● Dataset
theorem A_char (M : List Int) (hPre : Pre_max_perm M) :
    (max_perm M).Sublist (PySem.List.pyRange 0 (M.length : Int) 1) ∧
    (∀ x, x ∈ max_perm M ↔ ∃ i : ℕ, i < M.length ∧ x = (i : Int) ∧ pvPer M i) := by
  classical
  set R := PySem.List.pyRange 0 (M.length : Int) 1 with hRdef
  have hRnd : R.Nodup := PySem.List.nodup_pyRange_one 0 (M.length : Int)
  have hA0 : PySem.Set.ofList R = R := PySem.Set.ofList_eq_self_of_nodup R hRnd
  -- the first loop of A computes the indegree table
  have foldinc : ∀ (l : List Int), (∀ v ∈ l, 0 ≤ v ∧ v < (M.length : Int)) →
      ∀ (c : List Int), c.length = M.length →
        (l.foldl (fun c i => PySem.List.pySetD c i (PySem.List.pyGetD c i 0 + 1)) c).length
            = M.length ∧
        ∀ j : ℕ, j < M.length →
          PySem.List.pyGetD
              (l.foldl (fun c i => PySem.List.pySetD c i (PySem.List.pyGetD c i 0 + 1)) c)
              (j : Int) 0 =
            PySem.List.pyGetD c (j : Int) 0 + (l.count (j : Int) : Int) := by
    intro l
    induction l with
    | nil => intro _ c hc; exact ⟨hc, fun j hj => by simp⟩
    | cons v l ihl =>
      intro hl c hc
      have hv := hl v List.mem_cons_self
      set c' := PySem.List.pySetD c v (PySem.List.pyGetD c v 0 + 1) with hc'
      have hc'len : c'.length = M.length := by rw [hc', PySem.List.length_pySetD]; exact hc
      have hrest := ihl (fun w hw => hl w (List.mem_cons_of_mem _ hw)) c' hc'len
      refine ⟨hrest.1, ?_⟩
      intro j hj
      rw [List.foldl_cons, hrest.2 j hj]
      have hvcast : ((v.toNat : ℕ) : Int) = v := by omega
      have hstep : PySem.List.pyGetD c' (j : Int) 0
          = PySem.List.pyGetD c (j : Int) 0 + (if v = (j : Int) then 1 else 0) := by
        rw [hc', ← hvcast, PySem.List.pySetD_natCast]
        by_cases hvj : v.toNat = j
        · subst hvj
          rw [PySem.List.pyGetD_eq_getElem _ 0 (by positivity)
            (by rw [List.length_set]; exact_mod_cast (hc ▸ hj))]
          rw [List.getElem_set, if_pos (by omega)]
          simp
        · rw [if_neg (fun h => hvj (by exact_mod_cast h))]
          rw [PySem.List.pyGetD_eq_getElem _ (i := (j : Int)) 0 (by positivity)
            (by rw [List.length_set]; exact_mod_cast (hc ▸ hj))]
          rw [List.getElem_set, if_neg (by omega)]
          rw [PySem.List.pyGetD_eq_getElem c (i := (j : Int)) 0 (by positivity)
            (by exact_mod_cast (hc ▸ hj))]
          simp
      rw [hstep, List.count_cons]
      push_cast
      by_cases h : v = (j : Int)
      · rw [if_pos h, if_pos (beq_iff_eq.mpr h)]
        ring
      · rw [if_neg h, if_neg (by simpa using h)]
        ring
  have hrepl : ∀ j : ℕ, j < M.length →
      PySem.List.pyGetD (List.replicate M.length (0 : Int)) (j : Int) 0 = 0 := by
    intro j hj
    rw [PySem.List.pyGetD_eq_getElem _ 0 (by positivity)
      (by rw [List.length_replicate]; exact_mod_cast hj)]
    simp
  have hfold := foldinc M hPre (List.replicate M.length (0 : Int)) (List.length_replicate)
  -- the indegree of j equals the number of indices mapping to j
  have hRmap : R.map (fun x => PySem.List.pyGetD M x 0) = M := by
    have := PySem.List.map_pyGetD_pyRange_zero M 0
    simpa using this
  have hcntP : ∀ t : Int, R.countP (fun x => PySem.List.pyGetD M x 0 == t) = M.count t := by
    intro t
    have h1 : R.countP (fun x => PySem.List.pyGetD M x 0 == t)
        = (R.map (fun x => PySem.List.pyGetD M x 0)).countP (fun y => y == t) := by
      rw [List.countP_map]
      rfl
    rw [h1, hRmap, List.count_eq_countP]
  have hOdef : ∀ x, x ∈ R.filter (fun y => PySem.List.pyGetD
      (M.foldl (fun c i => PySem.List.pySetD c i (PySem.List.pyGetD c i 0 + 1))
        (List.replicate M.length (0 : Int))) y 0 == 0) ↔
      x ∈ R ∧ PySem.List.pyGetD
        (M.foldl (fun c i => PySem.List.pySetD c i (PySem.List.pyGetD c i 0 + 1))
          (List.replicate M.length (0 : Int))) x 0 = 0 := by
    intro x
    rw [List.mem_filter]
    constructor
    · rintro ⟨h1, h2⟩; exact ⟨h1, beq_iff_eq.mp h2⟩
    · rintro ⟨h1, h2⟩; exact ⟨h1, beq_iff_eq.mpr h2⟩
  have hInvInit : InvA M R
      (M.foldl (fun c i => PySem.List.pySetD c i (PySem.List.pyGetD c i 0 + 1))
        (List.replicate M.length (0 : Int)))
      (R.filter (fun y => PySem.List.pyGetD
        (M.foldl (fun c i => PySem.List.pySetD c i (PySem.List.pyGetD c i 0 + 1))
          (List.replicate M.length (0 : Int))) y 0 == 0)) := by
    refine ⟨List.Sublist.refl R, hfold.1, ?_, hOdef, List.Nodup.filter _ hRnd, ?_, ?_⟩
    · intro j hj
      rw [hfold.2 j hj, hrepl j hj, hcntP ((j : ℕ) : Int)]
      ring
    · intro i hi _
      rw [hRdef]
      exact PySem.List.mem_pyRange_one.mpr ⟨by positivity, by exact_mod_cast hi⟩
    · intro j hj hnot
      exfalso
      exact hnot (by
        rw [hRdef]
        exact PySem.List.mem_pyRange_one.mpr ⟨by positivity, by exact_mod_cast hj⟩)
  have hRlen : R.length = M.length := by
    rw [hRdef, PySem.List.length_pyRange_one]
    omega
  obtain ⟨hsub, hperm, hpred⟩ :=
    loopA M hPre M.length R _ _ hInvInit (le_of_eq hRlen)
  have hrw : max_perm M = maxPermLoop M M.length R
      (M.foldl (fun c i => PySem.List.pySetD c i (PySem.List.pyGetD c i 0 + 1))
        (List.replicate M.length (0 : Int)))
      (R.filter (fun y => PySem.List.pyGetD
        (M.foldl (fun c i => PySem.List.pySetD c i (PySem.List.pyGetD c i 0 + 1))
          (List.replicate M.length (0 : Int))) y 0 == 0)) := by
    show maxPermLoop M M.length (PySem.Set.ofList R) _
        ((PySem.Set.ofList R).filter _) = _
    rw [hA0]
  rw [hrw]
  refine ⟨hsub, ?_⟩
  -- at termination every survivor has a surviving predecessor: all survivors are on cycles
  have hallper : ∀ x ∈ maxPermLoop M M.length R
      (M.foldl (fun c i => PySem.List.pySetD c i (PySem.List.pyGetD c i 0 + 1))
        (List.replicate M.length (0 : Int)))
      (R.filter (fun y => PySem.List.pyGetD
        (M.foldl (fun c i => PySem.List.pySetD c i (PySem.List.pyGetD c i 0 + 1))
          (List.replicate M.length (0 : Int))) y 0 == 0)), pvPer M x.toNat := by
    set r := maxPermLoop M M.length R
      (M.foldl (fun c i => PySem.List.pySetD c i (PySem.List.pyGetD c i 0 + 1))
        (List.replicate M.length (0 : Int)))
      (R.filter (fun y => PySem.List.pyGetD
        (M.foldl (fun c i => PySem.List.pySetD c i (PySem.List.pyGetD c i 0 + 1))
          (List.replicate M.length (0 : Int))) y 0 == 0)) with hr
    set T : Finset ℕ := (r.map Int.toNat).toFinset with hT
    have hTc : ∀ y ∈ T, ∃ p ∈ T, pvF M p = y := by
      intro y hy
      rw [hT, List.mem_toFinset, List.mem_map] at hy
      obtain ⟨x, hxr, hxy⟩ := hy
      obtain ⟨p, hpr, hpx⟩ := hpred x hxr
      have hpb := PySem.List.mem_pyRange_one.mp (hsub.subset hpr)
      refine ⟨p.toNat, ?_, ?_⟩
      · rw [hT, List.mem_toFinset, List.mem_map]
        exact ⟨p, hpr, rfl⟩
      · unfold pvF
        rw [show ((p.toNat : ℕ) : Int) = p by omega, hpx, hxy]
    intro x hxr
    exact per_of_pred_closed (pvF M) T hTc x.toNat
      (by rw [hT, List.mem_toFinset, List.mem_map]; exact ⟨x, hxr, rfl⟩)
  intro x
  constructor
  · intro hx
    have hxb := PySem.List.mem_pyRange_one.mp (hsub.subset hx)
    exact ⟨x.toNat, by omega, by omega, hallper x hx⟩
  · rintro ⟨i, hi, rfl, hper⟩
    exact hperm i hi hper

● Goal of the exercise
Starting at the line with "exact ⟨x.toNat, by", copy every line down to the last one above, exactly as written and with nothing else.

● Output for this task
    exact ⟨x.toNat, by omega, by omega, hallper x hx⟩
  · rintro ⟨i, hi, rfl, hper⟩
    exact hperm i hi hper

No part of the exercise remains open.